The lines to copy are those in the listing that hold the word "hashes".

'''

-- pv_equiv track=rewrite | github.com/timptner/advent-of-code-legacy | year2023/day15.py | part1
-- ===== SOURCE A (Python) =====
-- ASCII = {chr(n): n for n in range(32, 127)}
--
-- def part1(text: str) -> int:
--     items = text.replace('\n', '').split(',')
--     numbers = []
--     for item in items:
--         chars = list(item)
--         number = 0
--         for char in chars:
--             number = (number + ASCII[char]) * 17 % 256
--         numbers.append(number)
--     return sum(numbers)
-- ===== SOURCE B (Python) =====
-- ASCII = {chr(n): n for n in range(32, 127)}
--
-- def part1(text: str) -> int:
--     total = 0
--     cur = 0
--     for char in text:
--         if char == '\n':
--             continue
--         if char == ',':
--             total += cur
--             cur = 0
--         else:
--             cur = (cur + ASCII[char]) * 17 % 256
--     return total + cur
-- ===== Notes on version B (the rewrite author's own statement) =====
-- stated objective: simpler
-- what changed: Replaced replace-then-split-then-nested-loops with a single scan over the raw text keeping a current-group hash and a running total, resetting on ',' and skipping '\n'.
import Mathlib
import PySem

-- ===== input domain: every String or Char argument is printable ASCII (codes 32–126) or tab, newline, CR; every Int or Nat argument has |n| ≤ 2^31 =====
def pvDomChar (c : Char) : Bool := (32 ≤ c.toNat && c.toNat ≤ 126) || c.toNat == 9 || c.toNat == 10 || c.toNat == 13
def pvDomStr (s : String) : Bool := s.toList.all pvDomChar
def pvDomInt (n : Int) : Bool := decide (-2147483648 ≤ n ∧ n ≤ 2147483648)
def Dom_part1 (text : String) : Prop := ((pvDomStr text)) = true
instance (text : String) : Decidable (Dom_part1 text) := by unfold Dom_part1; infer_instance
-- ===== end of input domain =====

-- B is simpler: one scan with a reset-on-',' accumulator instead of replace + split + nested loops.

-- ===== PORT A =====
-- ASCII[c] for a char in the dict's domain chr(32)..chr(126) is its code point; exact under Pre_part1,
-- which excludes the chars on which the dict lookup raises KeyError.
def pvAsciiVal (c : Char) : Int := (c.toNat : Int)

def part1 (text : String) : Int :=
  -- items = text.replace('\n', '').split(',')
  let items := PySem.Chars.splitOn (PySem.Chars.replace text.toList ['\n'] []) [',']
  -- numbers built by appending each item's hash
  let numbers := items.foldl (fun acc item =>
    acc ++ [item.foldl (fun number char => PySem.Int.mod ((number + pvAsciiVal char) * 17) 256) 0]) []
  numbers.sum

-- ===== PORT B =====
def part1_alt (text : String) : Int :=
  let st := text.toList.foldl (fun (p : Int × Int) c =>
    if c = '\n' then p
    else if c = ',' then (0, p.2 + p.1)
    else (PySem.Int.mod ((p.1 + pvAsciiVal c) * 17) 256, p.2)) (0, 0)
  st.2 + st.1

-- ===== PRECONDITION & SPEC =====
-- Pre_ excludes exactly the strings on which both Pythons raise KeyError: a char that is neither
-- printable ASCII (code 32..126) nor '\n' is looked up in the ASCII dict and is absent.
def Pre_part1 (text : String) : Prop :=
  text.toList.all (fun c => (32 ≤ c.toNat && c.toNat ≤ 126) || c == '\n') = true
instance (text : String) : Decidable (Pre_part1 text) := by unfold Pre_part1; infer_instance

def pvWitness_part1 : String := "ab,c"

def Spec_part1 (text : String) (out : Int) : Prop := out = part1_alt text
instance (text : String) (out : Int) : Decidable (Spec_part1 text out) := by unfold Spec_part1; infer_instance

-- ===== CLAIM (what is proved, stated in full; the proofs are below) =====
def Claim_equal_part1 : Prop := ∀ (text : String), Dom_part1 text → Pre_part1 text → Spec_part1 text (part1 text)

-- ===== LEMMAS AND PROOFS =====

-- the per-character hash step
def pvH (n : Int) (c : Char) : Int := PySem.Int.mod ((n + pvAsciiVal c) * 17) 256

-- structural version of split on a single comma
def pvSplit : List Char → List (List Char)
  | [] => [[]]
  | c :: t => if c = ',' then [] :: pvSplit t
              else match pvSplit t with
                   | [] => [[c]]
                   | g :: gs => (c :: g) :: gs

theorem pvSplit_ne_nil (cs : List Char) : pvSplit cs ≠ [] := by
  cases cs with
  | nil => simp [pvSplit]
  | cons c t =>
    simp only [pvSplit]
    split
    · simp
    · split <;> simp

theorem pvSplit_comma (t : List Char) : pvSplit (',' :: t) = [] :: pvSplit t := by
  simp [pvSplit]

theorem pvSplit_cons (c : Char) (t g : List Char) (gs : List (List Char)) (hc : ¬ c = ',')
    (hsp : pvSplit t = g :: gs) : pvSplit (c :: t) = (c :: g) :: gs := by
  simp [pvSplit, hc, hsp]

-- replace.go with pattern '\n' and empty replacement is filter
theorem pvReplace_go (fuel : Nat) (l acc : List Char) (h : l.length ≤ fuel) :
    PySem.Chars.replace.go ['\n'] [] fuel l acc = acc.reverse ++ l.filter (· ≠ '\n') := by
  induction fuel generalizing l acc with
  | zero =>
    cases l with
    | nil => simp [PySem.Chars.replace.go]
    | cons c t => simp at h
  | succ fuel ih =>
    cases l with
    | nil =>
      rw [show PySem.Chars.replace.go ['\n'] [] (fuel + 1) [] acc = acc.reverse from rfl]
      simp
    | cons c t =>
      by_cases hc : c = '\n'
      · subst hc
        rw [show PySem.Chars.replace.go ['\n'] [] (fuel + 1) ('\n' :: t) acc
              = PySem.Chars.replace.go ['\n'] [] fuel t acc from rfl]
        rw [ih t acc (by simpa using Nat.le_of_succ_le_succ h)]
        simp [List.filter]
      · have hbe : ('\n' == c) = false := by
          simp only [beq_eq_false_iff_ne, ne_eq]; exact fun h' => hc h'.symm
        rw [show PySem.Chars.replace.go ['\n'] [] (fuel + 1) (c :: t) acc
              = if List.isPrefixOf ['\n'] (c :: t)
                then PySem.Chars.replace.go ['\n'] [] fuel t ([].reverse ++ acc)
                else PySem.Chars.replace.go ['\n'] [] fuel t (c :: acc) from rfl]
        rw [if_neg (by simp [List.isPrefixOf, hbe])]
        rw [ih t (c :: acc) (by simpa using Nat.le_of_succ_le_succ h)]
        simp [List.filter, hc]

theorem pvReplace_eq_filter (cs : List Char) :
    PySem.Chars.replace cs ['\n'] [] = cs.filter (· ≠ '\n') := by
  show PySem.Chars.replace.go ['\n'] [] cs.length cs [] = _
  simpa using pvReplace_go cs.length cs [] (le_refl _)

-- splitOn.go by the singleton separator ',' is pvSplit, up to the accumulated prefix
theorem pvSplitOn_go (fuel : Nat) (l cur : List Char) (acc : List (List Char))
    (h : l.length ≤ fuel) :
    PySem.Chars.splitOn.go [','] fuel l cur acc =
      acc.reverse ++ ((cur.reverse ++ (pvSplit l).headI) :: (pvSplit l).tail) := by
  induction fuel generalizing l cur acc with
  | zero =>
    cases l with
    | nil => simp [PySem.Chars.splitOn.go, pvSplit]
    | cons c t => simp at h
  | succ fuel ih =>
    cases l with
    | nil =>
      rw [show PySem.Chars.splitOn.go [','] (fuel + 1) [] cur acc
            = (cur.reverse :: acc).reverse from rfl]
      simp [pvSplit]
    | cons c t =>
      by_cases hc : c = ','
      · subst hc
        rw [show PySem.Chars.splitOn.go [','] (fuel + 1) (',' :: t) cur acc
              = PySem.Chars.splitOn.go [','] fuel t [] (cur.reverse :: acc) from rfl]
        rw [ih t [] (cur.reverse :: acc) (by simpa using Nat.le_of_succ_le_succ h)]
        rcases hsp : pvSplit t with _ | ⟨g, gs⟩
        · exact absurd hsp (pvSplit_ne_nil t)
        · simp [pvSplit_comma, hsp]
      · have hbe : (',' == c) = false := by
          simp only [beq_eq_false_iff_ne, ne_eq]; exact fun h' => hc h'.symm
        rw [show PySem.Chars.splitOn.go [','] (fuel + 1) (c :: t) cur acc
              = if List.isPrefixOf [','] (c :: t)
                then PySem.Chars.splitOn.go [','] fuel t [] (cur.reverse :: acc)
                else PySem.Chars.splitOn.go [','] fuel t (c :: cur) acc from rfl]
        rw [if_neg (by simp [List.isPrefixOf, hbe])]
        rw [ih t (c :: cur) acc (by simpa using Nat.le_of_succ_le_succ h)]
        rcases hsp : pvSplit t with _ | ⟨g, gs⟩
        · exact absurd hsp (pvSplit_ne_nil t)
        · rw [pvSplit_cons c t g gs hc hsp]
          simp

theorem pvSplitOn_eq_pvSplit (cs : List Char) :
    PySem.Chars.splitOn cs [','] = pvSplit cs := by
  show PySem.Chars.splitOn.go [','] (cs.length + 1) cs [] [] = _
  rw [pvSplitOn_go (cs.length + 1) cs [] [] (by omega)]
  rcases hsp : pvSplit cs with _ | ⟨g, gs⟩
  · exact absurd hsp (pvSplit_ne_nil cs)
  · simp

-- sum of the group hashes, the first group continued from cur
def pvGroupsSum (cur : Int) : List (List Char) → Int
  | [] => cur
  | g :: gs => g.foldl pvH cur + (gs.map (fun g => g.foldl pvH 0)).sum

theorem pvGroupsSum_cons (cur : Int) (g : List Char) (gs : List (List Char)) :
    pvGroupsSum cur (g :: gs) = g.foldl pvH cur + (gs.map (fun g => g.foldl pvH 0)).sum := rfl

theorem pvGroupsSum_zero (L : List (List Char)) (hL : L ≠ []) :
    pvGroupsSum 0 L = (L.map (fun g => g.foldl pvH 0)).sum := by
  cases L with
  | nil => exact absurd rfl hL
  | cons g gs => simp [pvGroupsSum_cons]

-- the single-scan loop computes tot + the sum of group hashes of the '\n'-free text
theorem pvScan_eq (cs : List Char) (cur tot : Int) :
    (cs.foldl (fun (p : Int × Int) c =>
        if c = '\n' then p
        else if c = ',' then (0, p.2 + p.1)
        else (PySem.Int.mod ((p.1 + pvAsciiVal c) * 17) 256, p.2)) (cur, tot)).2 +
    (cs.foldl (fun (p : Int × Int) c =>
        if c = '\n' then p
        else if c = ',' then (0, p.2 + p.1)
        else (PySem.Int.mod ((p.1 + pvAsciiVal c) * 17) 256, p.2)) (cur, tot)).1 =
      tot + pvGroupsSum cur (pvSplit (cs.filter (· ≠ '\n'))) := by
  induction cs generalizing cur tot with
  | nil => simp [pvGroupsSum, pvSplit]
  | cons c t ih =>
    by_cases hn : c = '\n'
    · subst hn
      simpa [List.filter] using ih cur tot
    · by_cases hcm : c = ','
      · subst hcm
        rw [List.foldl_cons, if_neg (by decide : ¬(',' = '\n')), if_pos rfl]
        rw [ih 0 (tot + cur)]
        have hf : (',' :: t).filter (· ≠ '\n') = ',' :: t.filter (· ≠ '\n') := by simp
        rw [hf, pvSplit_comma, pvGroupsSum_cons,
          pvGroupsSum_zero _ (pvSplit_ne_nil _), List.foldl_nil]
        ring
      · rw [List.foldl_cons, if_neg hn, if_neg hcm]
        rw [ih (PySem.Int.mod ((cur + pvAsciiVal c) * 17) 256) tot]
        have hf : (c :: t).filter (· ≠ '\n') = c :: t.filter (· ≠ '\n') := by simp [hn]
        rw [hf]
        rcases hsp : pvSplit (t.filter (· ≠ '\n')) with _ | ⟨g, gs⟩
        · exact absurd hsp (pvSplit_ne_nil _)
        · rw [pvSplit_cons c _ g gs hcm hsp, pvGroupsSum_cons, pvGroupsSum_cons,
            List.foldl_cons]
          rfl

-- ===== VERDICT (by name: the statement is the Claim_ definition above) =====
theorem part1_spec : Claim_equal_part1 := by
  intro text _ _
  show part1 text = part1_alt text
  simp only [part1, part1_alt]
  rw [pvReplace_eq_filter, pvSplitOn_eq_pvSplit]
  rw [PySem.List.foldl_append_singleton_eq_map]
  rw [pvScan_eq text.toList 0 0]
  rw [show (List.foldl (fun number char => PySem.Int.mod ((number + pvAsciiVal char) * 17) 256) 0)
      = (fun g : List Char => g.foldl pvH 0) from rfl]
  rw [pvGroupsSum_zero _ (pvSplit_ne_nil _)]
  simp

'''

- **Result for this exercise**:
-- sum of the group hashes, the first group continued from cur
-- the single-scan loop computes tot + the sum of group hashes of the '\n'-free text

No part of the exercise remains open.